Screening of deleterious nsSNPs

Different in-silico tools including SIFT, Polyphene-2, CADD, Revel, MetaLR, and Mutation Assessor were employed to screen the deleterious mutations. Among these tools, SIFT categorizes replacements as “tolerated” if the score (TI = Total Index) is greater than 0.05 or as “deleterious” if it is less than 0.05^19,72. SIFT results indicated that 193 nsSNPs were associated with deleterious impacts. The probability of damage from a replacement is indicated by the PolyPhen-2 score; values close to one suggest a higher probability of damage⁷³. According to Polyphene-2, 215 nsSNPs were predicted to be harmful. Likewise, CADD uses a prediction score to classify SNPs as harmful or benign⁷⁴, which identified 23 nsSNPs as potentially pathogenic. Since scores in Revel range from 0 to 1, higher-scoring mutations are probably more harmful⁷⁵. A rigorous prediction using Revel predicted 194 nsSNPs to be diseased. Additionally, MetaLR, which assigns ratings between 0 and 1 with higher values denoting a higher likelihood of harm, was used. The MetaLR review revealed the 358 nsSNPs as deleterious. Lastly, Mutation Assessor assessed 263 nsSNPs as moderately damaging. The results of the tool are depicted in Fig. 3. Finally, 22 nsSNPs that were predicted to be deleterious using each of the six tools, were selected. Due to their deleterious prediction from each of the six tools, these 22 nsSNPs were selected for further exploration.

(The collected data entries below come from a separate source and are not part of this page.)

-- ===== VERDICT (by name: the statement is the Claim_ definition above) =====
theorem split_near_brace_spec : Claim_equal_split_near_brace := by
  intro text step _ hpre
  unfold Spec_split_near_brace
  rcases hpre with hempty | hstep
  · subst hempty
    rfl
  · unfold split_near_brace split_near_brace_alt
    exact loops_agree text step hstep _ 0 [] (le_refl 0)
-- ===== PRECONDITION & SPEC =====
-- Pre_ is exactly the closed-form condition under which Python A returns normally:
-- an energy entry en_l[x] is read iff the size combination fits at the first k, so A
-- raises IndexError iff a fitting combination reaches past the end of an en list.
def Pre_get_optimal_lpf_combination_triple (size_1 : List Int) (en_1 : List Int) (size_2 : List Int) (en_2 : List Int) (size_3 : List Int) (en_3 : List Int) (node_size : Int) : Prop :=
  (∀ a ∈ size_1.drop en_1.length, ∀ b ∈ size_2, ∀ c ∈ size_3.take 1, node_size < a + b + c) ∧
  (∀ b ∈ size_2.drop en_2.length, ∀ a ∈ size_1, ∀ c ∈ size_3.take 1, node_size < a + b + c) ∧
  (size_3.length ≤ en_3.length ∨
    ∀ a ∈ size_1, ∀ b ∈ size_2, ∃ c ∈ size_3.take (en_3.length + 1), node_size < a + b + c)
instance (size_1 : List Int) (en_1 : List Int) (size_2 : List Int) (en_2 : List Int) (size_3 : List Int) (en_3 : List Int) (node_size : Int) : Decidable (Pre_get_optimal_lpf_combination_triple size_1 en_1 size_2 en_2 size_3 en_3 node_size) := by unfold Pre_get_optimal_lpf_combination_triple; infer_instance

def pvWitness_get_optimal_lpf_combination_triple : List Int × List Int × List Int × List Int × List Int × List Int × Int :=
  ([1, 2], [5, 3], [1], [4], [1, 2, 3], [9, 7, 8], 5)

def Spec_get_optimal_lpf_combination_triple (size_1 : List Int) (en_1 : List Int) (size_2 : List Int) (en_2 : List Int) (size_3 : List Int) (en_3 : List Int) (node_size : Int) (out : Option Int × Option Int × Option Int) : Prop := out = get_optimal_lpf_combination_triple_alt size_1 en_1 size_2 en_2 size_3 en_3 node_size
instance (size_1 : List Int) (en_1 : List Int) (size_2 : List Int) (en_2 : List Int) (size_3 : List Int) (en_3 : List Int) (node_size : Int) (out : Option Int × Option Int × Option Int) : Decidable (Spec_get_optimal_lpf_combination_triple size_1 en_1 size_2 en_2 size_3 en_3 node_size out) := by unfold Spec_get_optimal_lpf_combination_triple; infer_instance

The 22 shortlisted nsSNPs were further validated for their deleterious effect using three different tools including SNP&GO, Panther and PredictSNP. SNP&GO evaluation revealed that only nine mutations have damaging effect on FUT2 structure whereas Panther provided 19 mutations as deleterious. PredictSNP showed that all of the already shortlisted mutations have deleterious effects. Among all of the employed tools, only nine mutations including T65M, G149S, V196G, V200A, R202Q, G215R, V240M, R250P, and G301R were found deleterious as shown in Table 1.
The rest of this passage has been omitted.